The most elegant solution i found for problems like this is something like this (in pseudocode)

对于这样的问题，我找到的最优雅的解决方案是这样的(在伪代码中)

separator = ""
foreach(item in stringCollection)
{
    concatenatedString += separator + item
    separator = ","
}

You just run the loop and only after the second time around the separator is set. So the first time it won't get added. It's not as clean as I'd like it to be so I'd still add comments but it's better than an if statement or adding the first or last item outside the loop.

你只需要运行这个循环，并且只在第二次围绕分隔符的时候设置。所以第一次不会被添加。它不像我希望的那样干净，所以我仍然要添加注释，但它比if语句或在循环之外添加第一个或最后一个项要好。

10  

All of these solutions are decent ones, but for an underlying library, both independence of separator and decent speed are important. Here is a function that fits the requirement assuming the language has some form of string builder.

所有这些解决方案都很不错，但是对于底层库来说，独立的分隔符和良好的速度都很重要。这里有一个函数，假设语言有某种形式的字符串构建器，它就能满足需求。

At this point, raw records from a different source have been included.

-- invariant tying A's pair (unique_urls, url_to_num) together
def InvBC (d : PySem.Dict String Int) (us : List String) : Prop :=
  d.items = (PySem.List.enumerate us 1).map (fun p => (p.2, p.1)) ∧ ("" : String) ∉ us

lemma block_merge (t : String) (n : Int) :
    t ++ " " ++ ("[" ++ PySem.Int.toStr n ++ "]") = t ++ " [" ++ PySem.Int.toStr n ++ "]" := by
  have h : (" " : String) ++ "[" = " [" := by decide
  simp only [String.append_assoc]
  rw [← String.append_assoc (s₁ := " ") (s₂ := "["), h]

lemma keys_of_inv (d : PySem.Dict String Int) (us : List String) (h : InvBC d us) :
    d.keys = us := by
  simp only [PySem.Dict.keys, h.1, List.map_map]
  have hc : ((fun (x : String × Int) => x.1) ∘ (fun (p : Int × String) => (p.2, p.1)))
      = (fun (p : Int × String) => p.2) := rfl
  rw [hc]
  exact PySem.List.map_snd_enumerate us 1

lemma size_of_inv (d : PySem.Dict String Int) (us : List String) (h : InvBC d us) :
    d.size = us.length := by
  simp only [PySem.Dict.size, h.1, List.length_map, PySem.List.length_enumerate]

lemma get?_empty_of_inv (d : PySem.Dict String Int) (us : List String) (h : InvBC d us) :
    d.get? "" = none := by
  rw [PySem.Dict.get?_eq_none_iff_not_mem_keys, keys_of_inv d us h]
  exact h.2

-- A's first-pass dict only grows: established lookups survive the rest of the fold
lemma monoA : ∀ (fr : List (List (String × String))) (st : List String × PySem.Dict String Int)
    (u : String) (n : Int), st.2.get? u = some n →
    (List.foldl stepA st fr).2.get? u = some n := by
  intro fr
  induction fr with
  | nil => intro st u n h; simpa using h
  | cons item rest ih =>
    intro st u n h
    simp only [List.foldl_cons]
    apply ih
    by_cases hcnd : pyGetUrl item ≠ "" ∧ st.2.contains (pyGetUrl item) = false
    · have hne : u ≠ pyGetUrl item := by
        intro he
        have hc := hcnd.2
        rw [← he, PySem.Dict.contains_eq_isSome_get?, h] at hc
        simp at hc
      unfold stepA
      rw [if_pos hcnd]
      simpa [PySem.Dict.get?_insert, hne] using h
    · unfold stepA
      rw [if_neg hcnd]
      exact h

lemma inv_empty : InvBC PySem.Dict.empty [] := by
  constructor
  · rfl
  · simp

-- the fusion lemma: from any related state, B's single fold produces A's final
-- dict together with A's second-pass blocks
lemma mainBC : ∀ (fr : List (List (String × String))) (us : List String)
    (d : PySem.Dict String Int) (bs : List String), InvBC d us →
    InvBC (List.foldl stepA (us, d) fr).2 (List.foldl stepA (us, d) fr).1 ∧
    List.foldl stepB (d, bs) fr =
      ((List.foldl stepA (us, d) fr).2,
        bs ++ fr.map (blockFn (List.foldl stepA (us, d) fr).2)) := by
  intro fr
  induction fr with
  | nil => intro us d bs h; exact ⟨h, by simp⟩
  | cons item rest ih =>
    intro us d bs h
    simp only [List.foldl_cons, List.map_cons]
    by_cases hu : pyGetUrl item = ""
    · -- empty url: both states unchanged, block gets no reference
      have hA : stepA (us, d) item = (us, d) := by
        unfold stepA; simp [hu]
      have hB : stepB (d, bs) item = (d, bs ++ [pyGetText item ++ " "]) := by
        unfold stepB; simp [hu]
      obtain ⟨hinv, hfold⟩ := ih us d (bs ++ [pyGetText item ++ " "]) h
      rw [hA, hB, hfold]
      refine ⟨hinv, ?_⟩
      have hnone : (List.foldl stepA (us, d) rest).2.get? (pyGetUrl item) = none := by
        rw [hu]; exact get?_empty_of_inv _ _ hinv
      have hblk : blockFn (List.foldl stepA (us, d) rest).2 item = pyGetText item ++ " " := by
        unfold blockFn; rw [hnone]; simp
      rw [hblk, List.append_assoc]; rfl
    · by_cases hc : d.contains (pyGetUrl item) = true
      · -- url already numbered: both states unchanged
        obtain ⟨n, hn⟩ : ∃ n, d.get? (pyGetUrl item) = some n := by
          rw [PySem.Dict.contains_eq_isSome_get?] at hc
          exact Option.isSome_iff_exists.mp hc
        have hA : stepA (us, d) item = (us, d) := by
          unfold stepA; simp [hc]
        have hB : stepB (d, bs) item =
            (d, bs ++ [pyGetText item ++ " [" ++ PySem.Int.toStr n ++ "]"]) := by
          unfold stepB; simp [hu, hn]
        obtain ⟨hinv, hfold⟩ :=
          ih us d (bs ++ [pyGetText item ++ " [" ++ PySem.Int.toStr n ++ "]"]) h
        rw [hA, hB, hfold]
        refine ⟨hinv, ?_⟩
        have hfin : (List.foldl stepA (us, d) rest).2.get? (pyGetUrl item) = some n :=
          monoA rest (us, d) _ n hn
        have hblk : blockFn (List.foldl stepA (us, d) rest).2 item =
            pyGetText item ++ " [" ++ PySem.Int.toStr n ++ "]" := by
          unfold blockFn
          rw [hfin]
          exact block_merge (pyGetText item) n
        rw [hblk, List.append_assoc]; rfl
      · -- fresh url: both insert it with number |unique_urls| + 1
        simp only [Bool.not_eq_true] at hc
        have hn : d.get? (pyGetUrl item) = none :=
          (PySem.Dict.get?_eq_none_iff_contains d _).mpr hc
        have hA : stepA (us, d) item =
            (us ++ [pyGetUrl item], d.insert (pyGetUrl item) ((us.length : Int) + 1)) := by
          unfold stepA; simp [hu, hc]
        have hsz : (d.size : Int) + 1 = (us.length : Int) + 1 := by
          rw [size_of_inv d us h]
        have hB : stepB (d, bs) item =
            (d.insert (pyGetUrl item) ((us.length : Int) + 1),
             bs ++ [pyGetText item ++ " [" ++ PySem.Int.toStr ((us.length : Int) + 1) ++ "]"]) := by
          unfold stepB; rw [if_pos hu, hn]; simp [hsz]
        have hinv' : InvBC (d.insert (pyGetUrl item) ((us.length : Int) + 1))
            (us ++ [pyGetUrl item]) := by
          constructor
          · rw [PySem.Dict.items_insert_of_not_contains d _ hc, h.1,
              PySem.List.enumerate_append]
            simp [PySem.List.enumerate_cons]
            omega
          · intro hmem
            rcases List.mem_append.mp hmem with h1 | h1
            · exact h.2 h1
            · simp at h1; exact hu h1
        obtain ⟨hinv, hfold⟩ := ih (us ++ [pyGetUrl item])
          (d.insert (pyGetUrl item) ((us.length : Int) + 1))
          (bs ++ [pyGetText item ++ " [" ++ PySem.Int.toStr ((us.length : Int) + 1) ++ "]"]) hinv'
        rw [hA, hB, hfold]
        refine ⟨hinv, ?_⟩
        have hfin : (List.foldl stepA (us ++ [pyGetUrl item],
            d.insert (pyGetUrl item) ((us.length : Int) + 1)) rest).2.get? (pyGetUrl item)
            = some ((us.length : Int) + 1) := by
          apply monoA
          exact PySem.Dict.get?_insert_self _ _ _
        have hblk : blockFn (List.foldl stepA (us ++ [pyGetUrl item],
            d.insert (pyGetUrl item) ((us.length : Int) + 1)) rest).2 item =
            pyGetText item ++ " [" ++ PySem.Int.toStr ((us.length : Int) + 1) ++ "]" := by
          unfold blockFn
          rw [hfin]
          exact block_merge (pyGetText item) _
        rw [hblk, List.append_assoc]; rfl

-- A's second pass is a map with the final dict
lemma foldl_blocks (D : PySem.Dict String Int) :
    ∀ (fr : List (List (String × String))) (acc : List String),
    List.foldl (fun acc item =>
      let ref_str := match D.get? (pyGetUrl item) with
        | some n => "[" ++ PySem.Int.toStr n ++ "]"
        | none => ""
      acc ++ [pyGetText item ++ " " ++ ref_str]) acc fr = acc ++ fr.map (blockFn D) := by
  intro fr
  induction fr with
  | nil => intro acc; simp
  | cons item rest ih =>
    intro acc
    simp only [List.foldl_cons, List.map_cons, ih]
    rw [List.append_assoc]
    rfl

public static string join(String[] strings, String sep) {
  if(strings.length == 0) return "";
  if(strings.length == 1) return strings[0];
  StringBuilder sb = new StringBuilder();
  sb.append(strings[0]);
  for(int i = 1; i < strings.length; i++) {
    sb.append(sep);
    sb.append(strings[i]);
  }
  return sb.toString();
}

EDIT: I suppose I should mention why this would be speedier. The main reason would be because any time you call c = a + b; the underlying construct is usually c = (new StringBuilder()).append(a).append(b).toString();. By reusing the same string builder object, we can reduce the amount of allocations and garbage we produce.

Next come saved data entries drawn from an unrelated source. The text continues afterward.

-- first index j > t with loc_j - L > window (length of locs if none)
def pvBrk (locs : List (Int × Int)) (window L : Int) (t : Nat) : Nat :=
  if _h : t + 1 < locs.length then
    if pvLoc locs (t + 1) - L > window then t + 1 else pvBrk locs window L (t + 1)
  else locs.length
termination_by locs.length - t

-- break point of mention i (scan base i, threshold loc_i + window)
def pvBrkI (locs : List (Int × Int)) (window : Int) (i : Nat) : Nat :=
  pvBrk locs window (pvLoc locs i) i

theorem pvBrk_le (locs : List (Int × Int)) (window L : Int) :
    ∀ t, pvBrk locs window L t ≤ locs.length := by
  have main : ∀ (m t : Nat), locs.length - t ≤ m → pvBrk locs window L t ≤ locs.length := by
    intro m
    induction m with
    | zero => intro t h; rw [pvBrk, dif_neg (by omega)]
    | succ m ih =>
      intro t h
      by_cases hlt : t + 1 < locs.length
      · rw [pvBrk, dif_pos hlt]
        split_ifs with hb
        · omega
        · exact ih (t + 1) (by omega)
      · rw [pvBrk, dif_neg hlt]
  exact fun t => main (locs.length - t) t le_rfl

theorem pvBrk_gt (locs : List (Int × Int)) (window L : Int) :
    ∀ t, t < locs.length → t < pvBrk locs window L t := by
  have main : ∀ (m t : Nat), locs.length - t ≤ m → t < locs.length → t < pvBrk locs window L t := by
    intro m
    induction m with
    | zero => intro t h ht; omega
    | succ m ih =>
      intro t h ht
      by_cases hlt : t + 1 < locs.length
      · rw [pvBrk, dif_pos hlt]
        split_ifs with hb
        · omega
        · have := ih (t + 1) (by omega) (by omega)
          omega
      · rw [pvBrk, dif_neg hlt]; omega
  exact fun t ht => main (locs.length - t) t le_rfl ht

编辑:我想我应该提一下为什么这样会更快。主要原因是任何时候你调用c = a + b;底层的构造通常是c = (new StringBuilder()).append(a).append(b). tostring ();通过重用相同的字符串构建器对象，我们可以减少我们产生的分配和垃圾的数量。

And before someone chimes in with optimization is evil, we're talking about implementing a common library function. Acceptable, scalable performance is one of the requirements them. A join that takes a long time is one that's going to be not oft used.

在有人插话进行优化之前，我们讨论的是实现一个公共库函数。可接受的、可伸缩的性能是它们的要求之一。一个需要很长时间的连接是不经常使用的。

5  

Most languages nowadays - e.g. perl (mention by Jon Ericson), php, javascript - have a join() function or method, and this is by far the most elegant solution. Less code is better code.

现在的大多数语言——例如perl (Jon Ericson提到)、php、javascript——都有一个join()函数或方法，这是迄今为止最优雅的解决方案。代码越少越好。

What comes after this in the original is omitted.